Marybeth calls this type of lemonade “infusing it with ginger and adding a sprig of mint to the glass.”
Marybeth says, “Taking one step back, you can look at any customer request (phone call, email, tweet, etc) as a potential lemon and opportunity to be awesome. Very few people want to contact support, and if they are it means they ran into a question/problem/issue/request they couldn't solve on their own.”
You may be thinking, yeah yeah, all this is great, but we can’t do things this way at my company.
Marybeth says, “Making it right or solving the problem seems to be a given, but not all companies empower their staff to have the ability to make things right or fix problems on their own. This often is what wows the customer: not needing to be escalated to a manager, not having to explain your story to multiple people, not needing to raise a fuss to get what you want or need.”
Even if you feel like the system isn’t stacked in your favor, there are still ways that you can make lemonade regardless.
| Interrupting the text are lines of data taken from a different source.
-- pv_equiv track=rewrite | github.com/SameerJain/CodepathTP101 | unit_3_strings/session2_6_19/pset_1.py | sum_of_unique_elements
-- ===== SOURCE A (Python) =====
-- def sum_of_unique_elements(lst1,lst2):
--     freqs = {}
--     final_sum = 0
--     for num in lst1 + lst2:
--         freqs[num] = freqs.get(num,0) + 1
--
--     for num in lst1:
--         if freqs[num] == 1:
--             final_sum += num
--     return final_sum
-- ===== SOURCE B (Python) =====
-- def sum_of_unique_elements(lst1, lst2):
--     counts = {}
--     for x in lst1:
--         counts[x] = counts.get(x, 0) + 1
--     exclude = set(lst2)
--     return sum(v for v, c in counts.items() if c == 1 and v not in exclude)
-- ===== Notes on version B (the rewrite author's own statement) =====
-- stated objective: alternative
-- what changed: Instead of counting the concatenation lst1+lst2 and re-scanning lst1 positionally, B counts only lst1, builds a set of lst2, and sums the distinct dict values whose lst1-count is 1 and which are absent from lst2.
import Mathlib
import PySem

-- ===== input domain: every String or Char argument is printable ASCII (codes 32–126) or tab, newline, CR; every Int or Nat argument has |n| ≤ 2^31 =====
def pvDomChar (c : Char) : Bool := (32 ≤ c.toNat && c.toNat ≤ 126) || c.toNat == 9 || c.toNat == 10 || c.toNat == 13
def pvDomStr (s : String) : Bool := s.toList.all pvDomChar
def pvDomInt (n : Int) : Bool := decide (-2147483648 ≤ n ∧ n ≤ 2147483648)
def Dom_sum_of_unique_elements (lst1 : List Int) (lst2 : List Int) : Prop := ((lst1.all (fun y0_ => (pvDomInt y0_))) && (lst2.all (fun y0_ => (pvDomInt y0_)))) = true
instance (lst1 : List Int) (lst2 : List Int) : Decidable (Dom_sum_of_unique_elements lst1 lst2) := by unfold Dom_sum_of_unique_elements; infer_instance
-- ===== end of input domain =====

-- B counts lst1 only and sums the distinct counter entries with count 1 that are absent from set(lst2),
-- instead of counting lst1+lst2 and re-scanning lst1 positionally (objective: alternative decomposition).

-- ===== PORT A =====
def sum_of_unique_elements (lst1 : List Int) (lst2 : List Int) : Int :=
  let freqs := (lst1 ++ lst2).foldl (fun d num => d.insert num (d.getD num 0 + 1)) (PySem.Dict.empty : PySem.Dict Int Int)
  -- freqs[num]: num ∈ lst1 is always a key of freqs, so the KeyError branch is unreachable; getD is exact here
  lst1.foldl (fun s num => if freqs.getD num 0 == 1 then s + num else s) 0

-- ===== PORT B =====
def sum_of_unique_elements_alt (lst1 : List Int) (lst2 : List Int) : Int :=
  let counts := lst1.foldl (fun d x => d.insert x (d.getD x 0 + 1)) (PySem.Dict.empty : PySem.Dict Int Int)
  let exclude : PySem.Set Int := PySem.Set.ofList lst2
  ((counts.items.filter (fun p => p.2 == 1 && !(PySem.Set.contains exclude p.1))).map (·.1)).sum

-- ===== PRECONDITION & SPEC =====
def Spec_sum_of_unique_elements (lst1 : List Int) (lst2 : List Int) (out : Int) : Prop := out = sum_of_unique_elements_alt lst1 lst2
instance (lst1 : List Int) (lst2 : List Int) (out : Int) : Decidable (Spec_sum_of_unique_elements lst1 lst2 out) := by unfold Spec_sum_of_unique_elements; infer_instance

-- ===== CLAIM (what is proved, stated in full; the proofs are below) =====
def Claim_equal_sum_of_unique_elements : Prop := ∀ (lst1 : List Int) (lst2 : List Int), Dom_sum_of_unique_elements lst1 lst2 → Spec_sum_of_unique_elements lst1 lst2 (sum_of_unique_elements lst1 lst2)

-- ===== LEMMAS AND PROOFS =====

-- 'final_sum += num if cond' loop is the sum of the filtered list
theorem pv_foldl_if_add (p : Int → Bool) (l : List Int) (a : Int) :
    l.foldl (fun s x => if p x then s + x else s) a = a + (l.filter p).sum := by
  induction l generalizing a with
  | nil => simp
  | cons x xs ih =>
    by_cases h : p x
    · simp [h, ih]; ring
    · simp [h, ih]

-- (n : Int) == 1 is n == 1 on the Nat counts
theorem pv_cast_beq (n : Nat) : ((n : Int) == 1) = (n == 1) := by
  simp

-- the two filtered lists are permutations, element counts agree
theorem pv_filter_perm (lst1 : List Int) (p : Int → Bool)
    (hp : ∀ x, p x = true → lst1.count x = 1) :
    (lst1.filter p).Perm ((PySem.Set.ofList lst1).filter p) := by
  rw [List.perm_iff_count]
  intro a
  by_cases h : p a = true
  · rw [List.count_filter h, List.count_filter h]
    have h1 : lst1.count a = 1 := hp a h
    have hmem : a ∈ lst1 := List.count_pos_iff.mp (by omega)
    have hmem' : a ∈ PySem.Set.ofList lst1 := (PySem.Set.mem_ofList _ _).mpr hmem
    rw [h1, List.count_eq_one_of_mem (PySem.Set.nodup_ofList lst1) hmem']
  · have h0 : ∀ l : List Int, (l.filter p).count a = 0 := by
      intro l
      rw [List.count_eq_zero]
      intro hc
      exact h (List.of_mem_filter hc)
    rw [h0, h0]

theorem sum_of_unique_elements_eq (lst1 lst2 : List Int) :
    sum_of_unique_elements lst1 lst2 = sum_of_unique_elements_alt lst1 lst2 := by
  simp only [sum_of_unique_elements, sum_of_unique_elements_alt]
  simp only [PySem.Dict.foldl_insert_getD_add_one_eq_counter]
  refine Eq.trans (pv_foldl_if_add (fun num => (PySem.Dict.counter (lst1 ++ lst2)).getD num 0 == 1) lst1 0) ?_
  rw [zero_add]
  rw [PySem.Dict.items_counter]
  rw [List.filter_map, List.map_map]
  simp only [Function.comp_def, PySem.Dict.getD_counter, pv_cast_beq]
  -- unify the predicates on both sides with pC x := (count x lst1 == 1 && !(lst2.contains x))
  have hA : lst1.filter (fun x => (lst1 ++ lst2).count x == 1)
      = lst1.filter (fun x => lst1.count x == 1 && !(lst2.contains x)) := by
    apply List.filter_congr
    intro x hx
    have h1 : 1 ≤ lst1.count x := List.count_pos_iff.mpr hx
    rw [List.count_append]
    by_cases h2 : x ∈ lst2
    · have h3 : 1 ≤ lst2.count x := List.count_pos_iff.mpr h2
      have h4 : lst2.contains x = true := by simpa using h2
      rw [h4]
      simp only [Bool.not_true, Bool.and_false, beq_eq_false_iff_ne, ne_eq]
      omega
    · have h0 : lst2.count x = 0 := List.count_eq_zero.mpr h2
      have h4 : lst2.contains x = false := by simpa using h2
      rw [h0, h4]
      simp
  have hB : (PySem.Set.ofList lst1).filter
        (fun x => lst1.count x == 1 && !(PySem.Set.contains (PySem.Set.ofList lst2) x))
      = (PySem.Set.ofList lst1).filter (fun x => lst1.count x == 1 && !(lst2.contains x)) := by
    apply List.filter_congr
    intro x _
    have hc : PySem.Set.contains (PySem.Set.ofList lst2) x = lst2.contains x := by
      by_cases h : x ∈ lst2
      · have : x ∈ PySem.Set.ofList lst2 := (PySem.Set.mem_ofList _ _).mpr h
        simp [PySem.Set.contains_eq_listContains, this, h]
      · have : x ∉ PySem.Set.ofList lst2 := fun hh => h ((PySem.Set.mem_ofList _ _).mp hh)
        simp [PySem.Set.contains_eq_listContains, this, h]
    rw [hc]
  rw [hA, hB]
  have hperm := pv_filter_perm lst1 (fun x => lst1.count x == 1 && !(lst2.contains x)) (by
    intro x hx
    simp only [Bool.and_eq_true, beq_iff_eq] at hx
    exact hx.1)
  simpa using hperm.sum_eq

-- ===== VERDICT (by name: the statement is the Claim_ definition above) =====
theorem sum_of_unique_elements_spec : Claim_equal_sum_of_unique_elements := by
  intro lst1 lst2 _
  exact sum_of_unique_elements_eq lst1 lst2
Marybeth says, “There is a model that goes something like 5-90-5. 90% of people can give great customer service if you teach them how, and give them the tools and support. 5% can give great service no matter what. 5% are incapable of doing it. Most companies don't teach great service or empower it, so it's very rare.”
Be part of that 5% who always give great service. And learn from others who are also among the top 5% of customer support professionals.
Marybeth says, “It's figuring out how those 5% of great customer service people do it and building those habits. Because there are people that do it regardless of the company, situation, or rules.”
And that’s it!
None of these ideas probably feel like rocket science, but action must be taken in the right spirit. View any customer situation as an opportunity to turn lemons into lemonade. Make helping customers fun.